Classical stories could be dangerous—especially one that called to mind the Tacitean narrative of Nero’s reign that had caused John Hayward such anguish. Even if Richardson had no knowledge of Tacitus, his sermon was read as if he did, one report claiming that “he used a Latin phrase borrowed out of Tacitus.” And the same pair of powerful churchmen that had censored Hayward—Whitgift and Bancroft, the Archbishop of Canterbury and Bishop of London—now turned their attention to Richardson, and demanded to know “whether he had conferred with any man or were advised or instructed by any person to enter into that part, point, division, or application of his sermon.”

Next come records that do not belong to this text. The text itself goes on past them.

-- pv_equiv track=rewrite | github.com/AufarZakiev/FOINC | examples/bioinformatics/analyze_sequence.py | longest_orf_length
-- ===== SOURCE A (Python) =====
-- _COMP = {"A": "T", "T": "A", "G": "C", "C": "G", "N": "N"}
--
-- _STOPS = {"TAA", "TAG", "TGA"}
--
-- _START = "ATG"
--
-- def reverse_complement(seq: str) -> str:
--     return "".join(_COMP.get(b, "N") for b in reversed(seq))
--
-- def longest_orf_length(seq: str) -> int:
--     """Longest open reading frame length across all 6 frames, in nucleotides."""
--     best = 0
--     for strand in (seq, reverse_complement(seq)):
--         for frame in range(3):
--             current_start = None
--             i = frame
--             while i + 3 <= len(strand):
--                 codon = strand[i : i + 3]
--                 if current_start is None:
--                     if codon == _START:
--                         current_start = i
--                 else:
--                     if codon in _STOPS:
--                         best = max(best, i - current_start)
--                         current_start = None
--                 i += 3
--             if current_start is not None:
--                 best = max(best, i - current_start)
--     return best
-- ===== SOURCE B (Python) =====
-- _COMP = {"A": "T", "T": "A", "G": "C", "C": "G", "N": "N"}
--
-- _STOPS = {"TAA", "TAG", "TGA"}
--
-- _START = "ATG"
--
--
-- def _rc(seq: str) -> str:
--     return "".join(_COMP.get(b, "N") for b in reversed(seq))
--
--
-- def longest_orf_length(seq: str) -> int:
--     """Longest ORF length across all 6 frames: per frame, collect the ATG and
--     stop codon positions once, then pair them with a greedy two-pointer pass."""
--     best = 0
--     for strand in (seq, _rc(seq)):
--         n = len(strand)
--         for frame in range(3):
--             positions = list(range(frame, n - 2, 3))
--             iend = frame + 3 * len(positions)
--             starts = [i for i in positions if strand[i:i + 3] == _START]
--             stops = [i for i in positions if strand[i:i + 3] in _STOPS]
--             while starts:
--                 s = starts[0]
--                 stops = [t for t in stops if t > s]
--                 if stops:
--                     t = stops[0]
--                     best = max(best, t - s)
--                     starts = [u for u in starts if u > t]
--                 else:
--                     best = max(best, iend - s)
--                     break
--     return best
-- ===== Notes on version B (the rewrite author's own statement) =====
-- stated objective: alternative
-- what changed: A scans every codon with a current_start/None state machine; B instead collects, per strand and frame, the lists of ATG and stop codon positions once and pairs them with a greedy two-pointer pass (nearest stop after each start, skipping starts inside an ORF, trailing ORF measured to the last full-codon boundary).
import Mathlib
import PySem
-- pv_equiv track=rewrite | github.com/ArmaanT/camelcalc | camelcalc/utils.py | multiline_concat
-- ===== SOURCE A (Python) =====
-- def multiline_concat(
--     s1: str, s2: str, merge_from_bottom: bool = True, sep: str = "    "
-- ) -> str:
--     """
--     Horizontally joins two multiline strings using seperator `sep`
--     with proper spacing. Used to join two "column" of data
--     """
--
--     s1_split = s1.split("\n")
--     s2_split = s2.split("\n")
--
--     # Pad number of lines in each string to ensure they're equal
--     s1_split_length = len(s1_split)
--     s2_split_length = len(s2_split)
--     s1_fixed_length = [
--         "" for _ in range(max(s1_split_length, s2_split_length) - s1_split_length)
--     ]
--     s2_fixed_length = [
--         "" for _ in range(max(s1_split_length, s2_split_length) - s2_split_length)
--     ]
--
--     # Determine merge order
--     if merge_from_bottom:
--         s1_fixed_length.extend(s1_split)
--         s2_fixed_length.extend(s2_split)
--     else:
--         s1_split.extend(s1_fixed_length)
--         s2_split.extend(s2_fixed_length)
--         s1_fixed_length = s1_split
--         s2_fixed_length = s2_split
--
--     # Pad each individual string within each column to ensure they're equal
--     s1_length_max = max(len(s) for s in s1_fixed_length)
--     s2_length_max = max(len(s) for s in s2_fixed_length)
--     s1_fixed_width = [f"{s:<{s1_length_max}}" for s in s1_fixed_length]
--     s2_fixed_width = [f"{s:<{s2_length_max}}" for s in s2_fixed_length]
--
--     # Concatenate the two multiline strings
--     return "\n".join(sep.join(elem) for elem in zip(s1_fixed_width, s2_fixed_width))
-- ===== SOURCE B (Python) =====
-- def multiline_concat(s1, s2, merge_from_bottom=True, sep="    "):
--     """
--     Horizontally joins two multiline strings using seperator `sep`
--     with proper spacing. Used to join two "column" of data
--     """
--     l1 = s1.split("\n")
--     l2 = s2.split("\n")
--     w1 = max(map(len, l1))
--     w2 = max(map(len, l2))
--
--     def row(a, b):
--         return a.ljust(w1) + sep + b.ljust(w2)
--
--     if merge_from_bottom:
--         # Pair lines starting from the bottom, then restore top-to-bottom order.
--         r1, r2 = l1[::-1], l2[::-1]
--         rows = [row(r1[i] if i < len(r1) else "", r2[i] if i < len(r2) else "")
--                 for i in range(max(len(r1), len(r2)))][::-1]
--     else:
--         rows = [row(l1[i] if i < len(l1) else "", l2[i] if i < len(l2) else "")
--                 for i in range(max(len(l1), len(l2)))]
--     return "\n".join(rows)
-- ===== Notes on version B (the rewrite author's own statement) =====
-- stated objective: alternative
-- what changed: Removes A's two-phase line-equalization (building empty-line padding lists, extending/prepending, then re-zipping the widened lists): B computes column widths from the raw splits and builds each output row directly by index-based longest-zip, reversing both line lists and the result for the bottom-merge case.
import Mathlib
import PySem

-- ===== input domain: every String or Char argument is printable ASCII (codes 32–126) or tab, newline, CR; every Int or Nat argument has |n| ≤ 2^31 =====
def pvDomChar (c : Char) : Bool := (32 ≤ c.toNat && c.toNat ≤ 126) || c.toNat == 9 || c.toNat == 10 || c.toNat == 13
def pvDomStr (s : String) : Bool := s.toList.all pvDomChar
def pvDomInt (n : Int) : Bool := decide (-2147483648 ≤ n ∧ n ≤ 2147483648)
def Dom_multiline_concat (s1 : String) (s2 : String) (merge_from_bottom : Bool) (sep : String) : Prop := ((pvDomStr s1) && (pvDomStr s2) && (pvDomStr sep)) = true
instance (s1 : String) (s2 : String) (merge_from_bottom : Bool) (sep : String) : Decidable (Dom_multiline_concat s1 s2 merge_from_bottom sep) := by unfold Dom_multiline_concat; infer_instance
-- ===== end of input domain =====

-- B replaces A's explicit empty-line padding/extension phase by a direct index-based
-- longest-zip over the raw splits (reversed for the bottom-merge case); same cost,
-- different decomposition. Equivalence of RETURN values is proved for all inputs in Dom.

-- hand port of f"{s:<{w}}" (left-justification with spaces, width a Nat): exact for
-- Python's nonnegative widths, which is all that occurs here
def pvLjust (cs : List Char) (w : Nat) : List Char :=
  cs ++ List.replicate (w - cs.length) ' '

-- port of max(len(s) for s in l): lengths are ≥ 0 and l is nonempty at every call
-- site (str.split always returns at least one piece), so a foldl from 0 is exact
def pvMaxLen (l : List (List Char)) : Nat :=
  (l.map List.length).foldl Nat.max 0

-- ===== PORT A =====
def multiline_concat (s1 : String) (s2 : String) (merge_from_bottom : Bool) (sep : String) : String :=
  let s1_split := PySem.Chars.splitOn s1.toList ['\n']
  let s2_split := PySem.Chars.splitOn s2.toList ['\n']
  let s1_split_length := s1_split.length
  let s2_split_length := s2_split.length
  let s1_fixed_length₀ := List.replicate (max s1_split_length s2_split_length - s1_split_length) ([] : List Char)
  let s2_fixed_length₀ := List.replicate (max s1_split_length s2_split_length - s2_split_length) ([] : List Char)
  let s1_fixed_length := if merge_from_bottom then s1_fixed_length₀ ++ s1_split else s1_split ++ s1_fixed_length₀
  let s2_fixed_length := if merge_from_bottom then s2_fixed_length₀ ++ s2_split else s2_split ++ s2_fixed_length₀
  let s1_length_max := pvMaxLen s1_fixed_length
  let s2_length_max := pvMaxLen s2_fixed_length
  let s1_fixed_width := s1_fixed_length.map (fun s => pvLjust s s1_length_max)
  let s2_fixed_width := s2_fixed_length.map (fun s => pvLjust s s2_length_max)
  String.ofList (PySem.Chars.join ['\n']
    ((s1_fixed_width.zip s2_fixed_width).map (fun p => PySem.Chars.join sep.toList [p.1, p.2])))

-- ===== PORT B =====
def multiline_concat_alt (s1 : String) (s2 : String) (merge_from_bottom : Bool) (sep : String) : String :=
  let l1 := PySem.Chars.splitOn s1.toList ['\n']
  let l2 := PySem.Chars.splitOn s2.toList ['\n']
  let w1 := pvMaxLen l1
  let w2 := pvMaxLen l2
  let row := fun (a b : List Char) =>
    PySem.Chars.join [] [pvLjust a w1, sep.toList, pvLjust b w2]
  let rows :=
    if merge_from_bottom then
      let r1 := l1.reverse
      let r2 := l2.reverse
      ((List.range (max r1.length r2.length)).map
        (fun i => row (r1.getD i []) (r2.getD i []))).reverse
    else
      (List.range (max l1.length l2.length)).map
        (fun i => row (l1.getD i []) (l2.getD i []))
  String.ofList (PySem.Chars.join ['\n'] rows)

-- ===== PRECONDITION & SPEC =====
def Spec_multiline_concat (s1 : String) (s2 : String) (merge_from_bottom : Bool) (sep : String) (out : String) : Prop := out = multiline_concat_alt s1 s2 merge_from_bottom sep
instance (s1 : String) (s2 : String) (merge_from_bottom : Bool) (sep : String) (out : String) : Decidable (Spec_multiline_concat s1 s2 merge_from_bottom sep out) := by unfold Spec_multiline_concat; infer_instance

-- ===== CLAIM (what is proved, stated in full; the proofs are below) =====
def Claim_equal_multiline_concat : Prop := ∀ (s1 : String) (s2 : String) (merge_from_bottom : Bool) (sep : String), Dom_multiline_concat s1 s2 merge_from_bottom sep → Spec_multiline_concat s1 s2 merge_from_bottom sep (multiline_concat s1 s2 merge_from_bottom sep)

-- ===== LEMMAS AND PROOFS =====

lemma foldl_max_replicate_zero (k : Nat) (a : Nat) :
    (List.replicate k 0).foldl Nat.max a = a := by
  induction k generalizing a with
  | zero => rfl
  | succ n ih => simp [List.replicate_succ, List.foldl_cons, ih]

lemma pvMaxLen_append_pad (l : List (List Char)) (k : Nat) :
    pvMaxLen (l ++ List.replicate k ([] : List Char)) = pvMaxLen l := by
  simp [pvMaxLen, List.foldl_append, foldl_max_replicate_zero]

lemma pvMaxLen_pad_append (l : List (List Char)) (k : Nat) :
    pvMaxLen (List.replicate k ([] : List Char) ++ l) = pvMaxLen l := by
  simp [pvMaxLen, List.foldl_append, foldl_max_replicate_zero]

-- zip_longest as an indexed map: padding both lists with e up to the common length
-- and zipping is the same as indexing both lists with default e
lemma getElem_append_replicate {α : Type} (xs : List α) (e : α) (k i : Nat)
    (h : i < (xs ++ List.replicate k e).length) :
    (xs ++ List.replicate k e)[i] = xs.getD i e := by
  by_cases hi : i < xs.length
  · rw [List.getElem_append_left hi, List.getD_eq_getElem _ _ hi]
  · rw [List.getElem_append_right (Nat.le_of_not_lt hi), List.getElem_replicate,
      List.getD_eq_default _ _ (Nat.le_of_not_lt hi)]

-- zip_longest as an indexed map: padding both lists with e up to the common length
-- and zipping is the same as indexing both lists with default e
lemma zip_pad_eq_range_map {α : Type} (xs ys : List α) (e : α) :
    (xs ++ List.replicate (max xs.length ys.length - xs.length) e).zip
      (ys ++ List.replicate (max xs.length ys.length - ys.length) e)
    = (List.range (max xs.length ys.length)).map (fun i => (xs.getD i e, ys.getD i e)) := by
  apply List.ext_getElem
  · simp
  · intro i h1 h2
    simp only [List.getElem_zip, List.getElem_map, List.getElem_range,
      getElem_append_replicate]

lemma zip_reverse_of_length_eq {α β : Type} (a : List α) (b : List β)
    (h : a.length = b.length) :
    a.reverse.zip b.reverse = (a.zip b).reverse := by
  apply List.ext_getElem
  · simp
  · intro i h1 h2
    have hz : (a.zip b).length = a.length := by simp [h]
    simp only [List.getElem_zip, List.getElem_reverse, List.getElem_zip]
    congr 2 <;> omega

lemma join_sep_pair (sep a b : List Char) :
    PySem.Chars.join sep [a, b] = PySem.Chars.join [] [a, sep, b] := by
  simp [PySem.Chars.join_cons_cons, PySem.Chars.join_singleton]

-- ===== VERDICT (by name: the statement is the Claim_ definition above) =====
lemma rows_eq (l1 l2 : List (List Char)) (sep : List Char) (w1 w2 : Nat) :
    (((l1 ++ List.replicate (max l1.length l2.length - l1.length) ([] : List Char)).map
        (fun s => pvLjust s w1)).zip
      ((l2 ++ List.replicate (max l1.length l2.length - l2.length) ([] : List Char)).map
        (fun s => pvLjust s w2))).map
        (fun p => PySem.Chars.join sep [p.1, p.2])
    = (List.range (max l1.length l2.length)).map
        (fun i => PySem.Chars.join []
          [pvLjust (l1.getD i []) w1, sep, pvLjust (l2.getD i []) w2]) := by
  simp only [List.zip_map, List.map_map, zip_pad_eq_range_map, Function.comp_def,
    Prod.map, join_sep_pair]

lemma rows_eq_bottom (l1 l2 : List (List Char)) (sep : List Char) (w1 w2 : Nat) :
    (((List.replicate (max l1.length l2.length - l1.length) ([] : List Char) ++ l1).map
        (fun s => pvLjust s w1)).zip
      ((List.replicate (max l1.length l2.length - l2.length) ([] : List Char) ++ l2).map
        (fun s => pvLjust s w2))).map
        (fun p => PySem.Chars.join sep [p.1, p.2])
    = ((List.range (max l1.reverse.length l2.reverse.length)).map
        (fun i => PySem.Chars.join []
          [pvLjust (l1.reverse.getD i []) w1, sep, pvLjust (l2.reverse.getD i []) w2])).reverse := by
  rw [← rows_eq l1.reverse l2.reverse sep w1 w2]
  rw [← List.map_reverse]
  rw [← zip_reverse_of_length_eq _ _ (by simp)]
  simp [List.reverse_append, List.map_reverse]

theorem multiline_concat_spec : Claim_equal_multiline_concat := by
  intro s1 s2 merge_from_bottom sep _
  unfold Spec_multiline_concat
  cases merge_from_bottom with
  | false =>
      simp only [multiline_concat, multiline_concat_alt, Bool.false_eq_true, if_false,
        pvMaxLen_append_pad]
      rw [rows_eq]
  | true =>
      simp only [multiline_concat, multiline_concat_alt, if_true, pvMaxLen_pad_append]
      rw [rows_eq_bottom]
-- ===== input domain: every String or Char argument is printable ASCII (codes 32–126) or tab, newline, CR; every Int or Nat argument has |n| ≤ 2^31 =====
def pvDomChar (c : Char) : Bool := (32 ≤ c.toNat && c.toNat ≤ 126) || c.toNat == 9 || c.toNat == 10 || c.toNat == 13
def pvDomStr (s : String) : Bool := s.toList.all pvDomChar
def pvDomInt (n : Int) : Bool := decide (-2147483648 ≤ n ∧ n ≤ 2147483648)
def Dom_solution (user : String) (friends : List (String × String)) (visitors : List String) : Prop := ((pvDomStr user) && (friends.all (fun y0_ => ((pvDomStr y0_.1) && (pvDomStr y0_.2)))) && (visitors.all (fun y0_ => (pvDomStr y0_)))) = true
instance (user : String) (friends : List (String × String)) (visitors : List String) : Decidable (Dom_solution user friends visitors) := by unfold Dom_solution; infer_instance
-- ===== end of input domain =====

-- B replaces A's repeated edge-list membership scans by an adjacency map built once;
-- same results, proved equal on every input (objective: alternative decomposition).

-- ===== PORT A =====
def getUserFriend (friends : List (String × String)) (user : String) : List String :=
  friends.foldl (fun usr_friend friend =>
    let a := friend.1
    let b := friend.2
    let usr_friend := if a == user then usr_friend ++ [b] else usr_friend
    let usr_friend := if b == user then usr_friend ++ [a] else usr_friend
    usr_friend) []

def getFriendScore (friends : List (String × String)) (usr_friend : List String) (user : String) : PySem.Dict String Int :=
  friends.foldl (fun friend_score friend =>
    let a := friend.1
    let b := friend.2
    let friend_score := if usr_friend.contains a && b != user then
        friend_score.insert b (friend_score.getD b 0 + 10) else friend_score
    let friend_score := if usr_friend.contains b && a != user then
        friend_score.insert a (friend_score.getD a 0 + 10) else friend_score
    friend_score) PySem.Dict.empty

def updateFriendScore (visitors : List String) (usr_friend : List String) (friend_score : PySem.Dict String Int) : PySem.Dict String Int :=
  visitors.foldl (fun friend_score visitor =>
    if !(usr_friend.contains visitor) then
      -- try: friend_score[visitor] += 1 ; except KeyError: friend_score[visitor] = 1
      if friend_score.contains visitor then
        friend_score.insert visitor (friend_score.getD visitor 0 + 1)
      else
        friend_score.insert visitor 1
    else friend_score) friend_score

def solution (user : String) (friends : List (String × String)) (visitors : List String) : List String :=
  let usr_friend := getUserFriend friends user
  let friend_score := getFriendScore friends usr_friend user
  let visitor_friend_score := updateFriendScore visitors usr_friend friend_score
  -- {name : score for name, score in visitor_friend_score.items() if name not in usr_friend and name != user}
  let recommend_friend_score :=
    (visitor_friend_score.items.filter
        (fun p => !(usr_friend.contains p.1) && p.1 != user)).foldl
      (fun d p => d.insert p.1 p.2) (PySem.Dict.empty : PySem.Dict String Int)
  let topFriend := recommend_friend_score.items.foldl
    (fun acc p => if 0 < p.2 then acc ++ [(p.1, p.2)] else acc) []
  let topFriend := PySem.List.sorted2 topFriend (fun x => -x.2) (fun x => x.1)
  topFriend.map (fun p => p.1)

-- ===== PORT B =====
def solution_alt (user : String) (friends : List (String × String)) (visitors : List String) : List String :=
  let adj : PySem.Dict String (List String) :=
    friends.foldl (fun adj p =>
      [(p.1, p.2), (p.2, p.1)].foldl
        (fun adj q => adj.modify q.1 [] (fun l => l ++ [q.2])) adj)
      PySem.Dict.empty
  let usr_friend := adj.getD user []
  -- adj[f] for f in usr_friend: every such f is a key of adj, so Python's adj[f]
  -- never raises and getD is exact here
  let score : PySem.Dict String Int :=
    (PySem.List.dedup usr_friend).foldl (fun score f =>
      (adj.getD f []).foldl (fun score n =>
        if n != user then score.insert n (score.getD n 0 + 10) else score) score)
      PySem.Dict.empty
  let score := visitors.foldl (fun score v =>
    if !(usr_friend.contains v) then score.insert v (score.getD v 0 + 1) else score) score
  let cand := score.items.filter (fun p => !(usr_friend.contains p.1) && p.1 != user)
  let cand := PySem.List.sorted2 cand (fun x => -x.2) (fun x => x.1)
  cand.map (fun p => p.1)

-- ===== PRECONDITION & SPEC =====
def Spec_solution (user : String) (friends : List (String × String)) (visitors : List String) (out : List String) : Prop := out = solution_alt user friends visitors
instance (user : String) (friends : List (String × String)) (visitors : List String) (out : List String) : Decidable (Spec_solution user friends visitors out) := by unfold Spec_solution; infer_instance

-- ===== CLAIM (what is proved, stated in full; the proofs are below) =====
def Claim_equal_solution : Prop := ∀ (user : String) (friends : List (String × String)) (visitors : List String), Dom_solution user friends visitors → Spec_solution user friends visitors (solution user friends visitors)

-- ===== LEMMAS AND PROOFS =====

-- Proof-side vocabulary: both score dictionaries are folds of conditional "+w bumps"
-- over a list of (condition, key) instructions.
def pvBump (w : Int) (d : PySem.Dict String Int) (i : Bool × String) : PySem.Dict String Int :=
  if i.1 then d.insert i.2 (d.getD i.2 0 + w) else d

-- every edge in both directions
def pvEdges (friends : List (String × String)) : List (String × String) :=
  friends.flatMap (fun p => [(p.1, p.2), (p.2, p.1)])

def pvCnt (l : List (Bool × String)) (n : String) : Nat :=
  l.countP (fun i => i.1 && i.2 == n)

lemma pv_bumpFold_get? (w : Int) (l : List (Bool × String)) (n : String) :
    ∀ d : PySem.Dict String Int,
      (l.foldl (pvBump w) d).get? n
        = if pvCnt l n = 0 then d.get? n
          else some (d.getD n 0 + w * (pvCnt l n : Int)) := by
  induction l with
  | nil => intro d; simp [pvCnt]
  | cons i t ih =>
    intro d
    obtain ⟨c, k⟩ := i
    by_cases hc : c
    · have hb : pvBump w d (c, k) = d.insert k (d.getD k 0 + w) := by
        simp [pvBump, hc]
      by_cases hk : k = n
      · subst hk
        have hcnt : pvCnt ((c, k) :: t) k = pvCnt t k + 1 := by
          simp [pvCnt, hc]
        have h1 : (d.insert k (d.getD k 0 + w)).get? k = some (d.getD k 0 + w) :=
          PySem.Dict.get?_insert_self d k _
        have h2 : (d.insert k (d.getD k 0 + w)).getD k 0 = d.getD k 0 + w := by
          rw [PySem.Dict.getD_insert]
          simp
        rw [List.foldl_cons, hb, ih, hcnt, if_neg (by omega : ¬(pvCnt t k + 1 = 0))]
        by_cases ht : pvCnt t k = 0
        · rw [if_pos ht, h1, ht]
          norm_num
        · rw [if_neg ht, h2]
          congr 1
          push_cast
          ring
      · have hcnt : pvCnt ((c, k) :: t) n = pvCnt t n := by
          simp [pvCnt, hk]
        have h1 : (d.insert k (d.getD k 0 + w)).get? n = d.get? n :=
          PySem.Dict.get?_insert_of_ne d _ (fun h => hk h.symm)
        have h2 : (d.insert k (d.getD k 0 + w)).getD n 0 = d.getD n 0 := by
          rw [PySem.Dict.getD_insert, if_neg (fun h : n = k => hk h.symm)]
        rw [List.foldl_cons, hb, ih, hcnt, h1, h2]
    · have hb : pvBump w d (c, k) = d := by simp [pvBump, hc]
      have hcnt : pvCnt ((c, k) :: t) n = pvCnt t n := by
        simp [pvCnt, hc]
      rw [List.foldl_cons, hb, ih, hcnt]

lemma pv_bumpFold_nodup (w : Int) (l : List (Bool × String)) :
    ∀ d : PySem.Dict String Int, d.keys.Nodup → (l.foldl (pvBump w) d).keys.Nodup := by
  induction l with
  | nil => intro d h; exact h
  | cons i t ih =>
    intro d h
    rw [List.foldl_cons]
    apply ih
    unfold pvBump
    split
    · exact PySem.Dict.nodup_keys_insert _ _ _ h
    · exact h

-- the canonical usr_friend list
def pvUF (user : String) (friends : List (String × String)) : List String :=
  ((pvEdges friends).filter (fun e => e.1 == user)).map (fun e => e.2)

lemma pv_ufA (user : String) (friends : List (String × String)) :
    getUserFriend friends user = pvUF user friends := by
  unfold getUserFriend pvUF
  suffices h : ∀ init : List String,
      friends.foldl (fun usr_friend friend =>
        let a := friend.1
        let b := friend.2
        let usr_friend := if a == user then usr_friend ++ [b] else usr_friend
        let usr_friend := if b == user then usr_friend ++ [a] else usr_friend
        usr_friend) init
      = init ++ ((pvEdges friends).filter (fun e => e.1 == user)).map (fun e => e.2) by
    simpa using h []
  induction friends with
  | nil => intro init; simp [pvEdges]
  | cons p t ih =>
    intro init
    rw [List.foldl_cons]
    rw [ih]
    simp only [pvEdges, List.flatMap_cons, List.filter_append, List.map_append]
    by_cases h1 : p.1 == user <;> by_cases h2 : p.2 == user <;>
      simp [h1, h2, List.append_assoc]

-- the adjacency fold of B, over the doubled edge list
def pvAdj (friends : List (String × String)) : PySem.Dict String (List String) :=
  (pvEdges friends).foldl (fun adj q => adj.modify q.1 [] (fun l => l ++ [q.2]))
    PySem.Dict.empty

The authorities who had invited Richardson to speak felt as taken advantage of as Brutus after he turned the pulpit over to Antony. The official immediately responsible, Edward Stanhope, Bishop Bancroft’s diocesan chancellor, was clearly caught off guard (“I least listened for novelties at his hands, as he was never of a turbulent spirit”) and noted that in the aftermath of the sermon, Whitgift and Bancroft responded by silencing Richardson: he “now stands sequestered in a private house to his chamber, with the same restraint of resort to him, and silence, as before.” It was not just on the stage of the Globe that those who challenged the authorities were, to recall Flavius and Marullus’s ominous fate, “put to silence.”